━━━ DATA FOR THIS EXERCISE ━━━

-- pv_equiv track=rewrite | github.com/maxkashyap41/pythonDSA | Array/LargestNum_givenSum.py | LargestNum_givenSum
-- ===== SOURCE A (Python) =====
-- def LargestNum_givenSum(digit, Sum):
--     result = []
--     if Sum > (9*digit) or Sum == 0:
--         return -1
--     else:
--         while Sum > 9:
--             result.append(9)
--             Sum = Sum-9
--         result.append(Sum)
--
--
--     if len(result) == digit:
--         x = ''.join(map(str, result))
--         return int(x)
--     elif len(result) < digit:
--         n = digit-len(result)
--         for i in range(n):
--             result.append(0)
--         del i
--
--         x = ''.join(map(str, result))
--         return int(x)
-- ===== SOURCE B (Python) =====
-- def LargestNum_givenSum(digit, Sum):
--     if Sum <= 0 or Sum > 9*digit:
--         return -1
--     q, r = divmod(Sum, 9)
--     s = '9'*q + (str(r) if r != 0 else '') + '0'*(digit - q - (1 if r != 0 else 0))
--     return int(s)
-- ===== Notes on version B (the rewrite author's own statement) =====
-- stated objective: simpler
-- what changed: The while-loop that appends 9s one at a time plus the range-loop padding are replaced by a single divmod(Sum, 9) and a closed-form digit string '9'*q + str(r) + '0'*pad; the guard rejects non-positive Sum instead of only Sum == 0.
-- intended difference: On negative Sum that passes A's overflow guard with digit >= 1 (except (1,-1), where both return -1), A returns the meaningless number str(Sum) padded with zeros (e.g. -500 for (3,-5)) while B returns the error sentinel -1, the intended signal since no number has a negative digit sum. — e.g. on LargestNum_givenSum(3, -5): A returns -500, B returns -1
-- outside the precondition, e.g. on LargestNum_givenSum(0, -5): A returns None, B returns -1
import Mathlib
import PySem

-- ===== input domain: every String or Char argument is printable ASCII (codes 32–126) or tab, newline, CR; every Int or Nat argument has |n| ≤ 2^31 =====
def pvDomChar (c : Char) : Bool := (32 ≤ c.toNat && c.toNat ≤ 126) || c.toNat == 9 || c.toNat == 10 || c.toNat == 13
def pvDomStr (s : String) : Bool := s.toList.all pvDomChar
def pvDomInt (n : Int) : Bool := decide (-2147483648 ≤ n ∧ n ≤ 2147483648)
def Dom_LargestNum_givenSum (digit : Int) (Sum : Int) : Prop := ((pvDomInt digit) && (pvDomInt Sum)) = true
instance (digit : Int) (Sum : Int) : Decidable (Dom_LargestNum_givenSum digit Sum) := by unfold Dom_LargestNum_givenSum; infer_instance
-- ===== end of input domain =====

-- B replaces A's repeated-subtraction loop and padding loop by one divmod and a
-- closed-form digit string, and rejects non-positive Sum with -1 (A returns a
-- zero-padded rendering of the negative Sum there; see D_ below). Objective: simpler.


-- ===== PORT A =====
-- the while loop: while Sum > 9: result.append(9); Sum -= 9, then result.append(Sum)
def pvBuildA (Sum : Int) (result : List Int) : List Int :=
  if 9 < Sum then pvBuildA (Sum - 9) (result ++ [9]) else result ++ [Sum]
termination_by Sum.toNat
decreasing_by omega

def LargestNum_givenSum (digit : Int) (Sum : Int) : Int :=
  if Sum > 9 * digit ∨ Sum = 0 then -1
  else
    let result := pvBuildA Sum []
    if PySem.List.len result = digit then
      -- int(''.join(map(str, result))); never a ValueError here, so getD 0 is exact
      (PySem.Int.ofChars? (PySem.Chars.join [] (result.map PySem.Int.toChars))).getD 0
    else if PySem.List.len result < digit then
      let n := digit - PySem.List.len result
      let result := (PySem.List.pyRange 0 n 1).foldl (fun r _ => r ++ [(0 : Int)]) result
      (PySem.Int.ofChars? (PySem.Chars.join [] (result.map PySem.Int.toChars))).getD 0
    else 0  -- Python falls off the end and returns None here; excluded by Pre_

-- ===== PORT B =====
def LargestNum_givenSum_alt (digit : Int) (Sum : Int) : Int :=
  if Sum ≤ 0 ∨ Sum > 9 * digit then -1
  else
    let q := PySem.Int.floordiv Sum 9
    let r := PySem.Int.mod Sum 9
    -- '9'*q + (str(r) if r != 0 else '') + '0'*pad, over code-point lists ('c'*k
    -- repeats max(k,0) times = List.replicate k.toNat); int(s) never raises here
    let s := List.replicate q.toNat '9'
             ++ (if r ≠ 0 then PySem.Int.toChars r else [])
             ++ List.replicate (digit - q - (if r ≠ 0 then 1 else 0)).toNat '0'
    (PySem.Int.ofChars? s).getD 0

-- ===== PRECONDITION & SPEC =====
-- Pre_ excludes only the inputs where A returns None (not an int): negative Sum
-- passing A's overflow guard with no digit slot (digit ≤ 0), so A's final if/elif
-- both fail and the function falls off the end.
def Pre_LargestNum_givenSum (digit : Int) (Sum : Int) : Prop :=
  ¬ (Sum < 0 ∧ Sum ≤ 9 * digit ∧ digit ≤ 0)
instance (digit : Int) (Sum : Int) : Decidable (Pre_LargestNum_givenSum digit Sum) := by unfold Pre_LargestNum_givenSum; infer_instance
def pvWitness_LargestNum_givenSum : Int × Int := (3, 20)

-- On negative Sum that passes A's overflow guard with digit ≥ 1 (except (1,-1),
-- where both return -1), A returns the meaningless number str(Sum) padded with
-- zeros (e.g. -500 for (3,-5)) while B returns the error sentinel -1, the intended
-- signal since no number has a negative digit sum.
def D_LargestNum_givenSum (digit : Int) (Sum : Int) : Prop :=
  Sum < 0 ∧ Sum ≤ 9 * digit ∧ 1 ≤ digit ∧ ¬ (digit = 1 ∧ Sum = -1)
instance (digit : Int) (Sum : Int) : Decidable (D_LargestNum_givenSum digit Sum) := by unfold D_LargestNum_givenSum; infer_instance

def Spec_LargestNum_givenSum (digit : Int) (Sum : Int) (out : Int) : Prop := ¬ D_LargestNum_givenSum digit Sum → out = LargestNum_givenSum_alt digit Sum
instance (digit : Int) (Sum : Int) (out : Int) : Decidable (Spec_LargestNum_givenSum digit Sum out) := by unfold Spec_LargestNum_givenSum; infer_instance

def pvDiffWitness_LargestNum_givenSum : Int × Int := (3, -5)
def pvDiffWitnessOut_LargestNum_givenSum : Int × Int := (-500, -1)

-- ===== CLAIM (what is proved, stated in full; the proofs are below) =====
def Claim_unchanged_LargestNum_givenSum : Prop := ∀ (digit : Int) (Sum : Int), Dom_LargestNum_givenSum digit Sum → Pre_LargestNum_givenSum digit Sum → Spec_LargestNum_givenSum digit Sum (LargestNum_givenSum digit Sum)
def Claim_changed_LargestNum_givenSum : Prop := Dom_LargestNum_givenSum (pvDiffWitness_LargestNum_givenSum.1) (pvDiffWitness_LargestNum_givenSum.2) ∧ Pre_LargestNum_givenSum (pvDiffWitness_LargestNum_givenSum.1) (pvDiffWitness_LargestNum_givenSum.2) ∧ D_LargestNum_givenSum (pvDiffWitness_LargestNum_givenSum.1) (pvDiffWitness_LargestNum_givenSum.2) ∧ LargestNum_givenSum (pvDiffWitness_LargestNum_givenSum.1) (pvDiffWitness_LargestNum_givenSum.2) = pvDiffWitnessOut_LargestNum_givenSum.1 ∧ LargestNum_givenSum_alt (pvDiffWitness_LargestNum_givenSum.1) (pvDiffWitness_LargestNum_givenSum.2) = pvDiffWitnessOut_LargestNum_givenSum.2 ∧ pvDiffWitnessOut_LargestNum_givenSum.1 ≠ pvDiffWitnessOut_LargestNum_givenSum.2

-- ===== LEMMAS AND PROOFS =====

-- A's while loop: for 0 < S it yields (S-1)/9 nines followed by the remainder S - 9*((S-1)/9)
theorem pvBuildA_spec (S : Int) (hS : 0 < S) (acc : List Int) :
    pvBuildA S acc = acc ++ List.replicate ((S - 1) / 9).toNat 9 ++ [S - 9 * ((S - 1) / 9)] := by
  rw [pvBuildA]
  split
  · next h =>
    rw [pvBuildA_spec (S - 9) (by omega)]
    have h2 : ((S - 1) / 9).toNat = ((S - 9 - 1) / 9).toNat + 1 := by omega
    have h3 : S - 9 - 9 * ((S - 9 - 1) / 9) = S - 9 * ((S - 1) / 9) := by omega
    rw [h2, h3, List.replicate_succ]
    simp
  · next h =>
    have h0 : (S - 1) / 9 = 0 := by omega
    simp [h0]
termination_by S.toNat
decreasing_by omega

theorem pv_foldl_append_zeros (L : List Int) (res : List Int) :
    L.foldl (fun r _ => r ++ [(0 : Int)]) res = res ++ List.replicate L.length 0 := by
  induction L generalizing res with
  | nil => simp
  | cons x xs ih =>
    rw [List.foldl_cons, ih]
    simp [List.replicate_succ]

theorem pv_join_nil_flatten (L : List (List Char)) :
    PySem.Chars.join [] L = L.flatten := by
  induction L with
  | nil => rfl
  | cons x xs ih =>
    cases xs with
    | nil => simp [PySem.Chars.join, List.intercalate]
    | cons y ys =>
      have := PySem.Chars.join_cons_cons (sep := []) (p := x) (q := y) (rest := ys)
      rw [this, ih]
      simp

theorem pv_flatten_replicate_singleton (n : Nat) (c : Char) :
    (List.replicate n [c]).flatten = List.replicate n c := by
  induction n with
  | zero => rfl
  | succ k ih => simp [List.replicate_succ, ih]

-- the two ports agree whenever 0 < Sum ≤ 9*digit (the common live branch)
theorem pv_main_pos (digit Sum : Int) (hpos : 0 < Sum) (hle : Sum ≤ 9 * digit) :
    LargestNum_givenSum digit Sum = LargestNum_givenSum_alt digit Sum := by
  unfold LargestNum_givenSum LargestNum_givenSum_alt
  rw [if_neg (by omega : ¬ (Sum > 9 * digit ∨ Sum = 0)),
      if_neg (by omega : ¬ (Sum ≤ 0 ∨ Sum > 9 * digit))]
  have hdig : 1 ≤ digit := by omega
  rw [pvBuildA_spec Sum hpos]
  set a : Nat := ((Sum - 1) / 9).toNat with ha
  set r' : Int := Sum - 9 * ((Sum - 1) / 9) with hr'
  have hr'b : 1 ≤ r' ∧ r' ≤ 9 := by constructor <;> omega
  rw [PySem.Int.floordiv_eq_ediv_of_pos (by norm_num), PySem.Int.mod_eq_emod_of_pos (by norm_num)]
  set q : Int := Sum / 9 with hq
  set r : Int := Sum % 9 with hr
  have hdiglen : (a : Int) + 1 ≤ digit := by
    have : 9 * (a : Int) + 1 ≤ Sum := by omega
    omega
  have hlen : PySem.List.len ([] ++ List.replicate a (9 : Int) ++ [r']) = (a : Int) + 1 := by
    simp [PySem.List.len_eq]
  have hchars : ∀ z : Nat,
      PySem.Chars.join [] ((([] ++ List.replicate a (9 : Int) ++ [r'] ++ List.replicate z 0).map PySem.Int.toChars))
        = List.replicate a '9' ++ PySem.Int.toChars r' ++ List.replicate z '0' := by
    intro z
    rw [pv_join_nil_flatten]
    simp only [List.nil_append, List.map_append, List.flatten_append, List.map_replicate]
    have h9 : PySem.Int.toChars (9 : Int) = ['9'] := by decide
    have h0 : PySem.Int.toChars (0 : Int) = ['0'] := by decide
    rw [h9, h0, pv_flatten_replicate_singleton, pv_flatten_replicate_singleton]
    simp
  have hkey : List.replicate a '9' ++ PySem.Int.toChars r'
        ++ List.replicate (digit - ((a : Int) + 1)).toNat '0'
      = List.replicate q.toNat '9'
        ++ (if r ≠ 0 then PySem.Int.toChars r else [])
        ++ List.replicate (digit - q - (if r ≠ 0 then 1 else 0)).toNat '0' := by
    by_cases hr0 : r = 0
    · -- Sum = 9*q, a = q-1, r' = 9
      have hq1 : 1 ≤ q := by omega
      have haq : (a : Int) = q - 1 := by omega
      have hr9 : r' = 9 := by omega
      have hrep : List.replicate q.toNat '9' = List.replicate a '9' ++ ['9'] := by
        have : q.toNat = a + 1 := by omega
        rw [this, List.replicate_succ']
      rw [hrep, hr9]
      have hz : (digit - ((a : Int) + 1)).toNat = (digit - q - (if r ≠ 0 then 1 else 0)).toNat := by
        simp [hr0]; omega
      rw [hz]
      have h9 : PySem.Int.toChars (9 : Int) = ['9'] := by decide
      simp [hr0, h9]
    · -- a = q, r' = r
      have haq : (a : Int) = q := by omega
      have hrr : r' = r := by omega
      have hz : (digit - ((a : Int) + 1)).toNat = (digit - q - (if r ≠ 0 then 1 else 0)).toNat := by
        simp [hr0]; omega
      have harep : List.replicate a '9' = List.replicate q.toNat '9' := by
        have : a = q.toNat := by omega
        rw [this]
      rw [harep, hrr, hz]
      simp [hr0]
  dsimp only
  split
  · next heq =>
    rw [hlen] at heq
    have hz0 : digit - ((a : Int) + 1) = 0 := by omega
    have := hchars 0
    simp only [List.replicate_zero, List.append_nil] at this
    rw [this]
    congr 2
    rw [← hkey, hz0]
    simp
  · next hne2 =>
    split
    · next hlt =>
      rw [hlen] at hlt
      rw [hlen, pv_foldl_append_zeros]
      have hlenR : (PySem.List.pyRange 0 (digit - ((a : Int) + 1)) 1).length
          = (digit - ((a : Int) + 1)).toNat := by
        simp [PySem.List.pyRange]
        omega
      rw [hlenR]
      rw [hchars (digit - ((a : Int) + 1)).toNat]
      rw [hkey]
    · next hge =>
      rw [hlen] at hne2 hge
      omega

-- ===== VERDICT (by name: the statement is the Claim_ definition above) =====
theorem LargestNum_givenSum_spec : Claim_unchanged_LargestNum_givenSum := by
  intro digit Sum _hdom hpre
  unfold Spec_LargestNum_givenSum
  intro hnD
  by_cases hg : Sum > 9 * digit ∨ Sum = 0
  · unfold LargestNum_givenSum LargestNum_givenSum_alt
    rw [if_pos hg, if_pos (by omega : Sum ≤ 0 ∨ Sum > 9 * digit)]
  · have hle : Sum ≤ 9 * digit := by omega
    have hne : Sum ≠ 0 := by omega
    by_cases hneg : Sum < 0
    · have hd1 : 1 ≤ digit := by
        unfold Pre_LargestNum_givenSum at hpre
        omega
      have hds : digit = 1 ∧ Sum = -1 := by
        by_contra h
        exact hnD ⟨hneg, hle, hd1, h⟩
      obtain ⟨h1, h2⟩ := hds
      subst h1; subst h2
      have hb : pvBuildA (-1) [] = [-1] := by rw [pvBuildA]; norm_num
      unfold LargestNum_givenSum LargestNum_givenSum_alt
      rw [if_neg (by decide), hb, if_pos (by decide)]
      decide
    · exact pv_main_pos digit Sum (by omega) hle

theorem LargestNum_givenSum_changed : Claim_changed_LargestNum_givenSum := by
  unfold Claim_changed_LargestNum_givenSum
  have hb : pvBuildA (-5) [] = [-5] := by rw [pvBuildA]; norm_num
  have hA : LargestNum_givenSum 3 (-5) = -500 := by
    unfold LargestNum_givenSum
    rw [if_neg (by decide), hb]
    decide
  exact ⟨by decide, by decide, by decide, hA, by decide, by decide⟩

━━━

§ EXERCISE INSTRUCTIONS: Taking the material above, extract exactly and only the lines from the line with "unfold D_LargestNum_givenSum; infer_instance" to the line with "def Claim_unchanged_LargestNum_givenSum : Prop", inclusive of both.

§ EXERCISE OUTPUT:
instance (digit : Int) (Sum : Int) : Decidable (D_LargestNum_givenSum digit Sum) := by unfold D_LargestNum_givenSum; infer_instance

def Spec_LargestNum_givenSum (digit : Int) (Sum : Int) (out : Int) : Prop := ¬ D_LargestNum_givenSum digit Sum → out = LargestNum_givenSum_alt digit Sum
instance (digit : Int) (Sum : Int) (out : Int) : Decidable (Spec_LargestNum_givenSum digit Sum out) := by unfold Spec_LargestNum_givenSum; infer_instance

def pvDiffWitness_LargestNum_givenSum : Int × Int := (3, -5)
def pvDiffWitnessOut_LargestNum_givenSum : Int × Int := (-500, -1)

-- ===== CLAIM (what is proved, stated in full; the proofs are below) =====
def Claim_unchanged_LargestNum_givenSum : Prop := ∀ (digit : Int) (Sum : Int), Dom_LargestNum_givenSum digit Sum → Pre_LargestNum_givenSum digit Sum → Spec_LargestNum_givenSum digit Sum (LargestNum_givenSum digit Sum)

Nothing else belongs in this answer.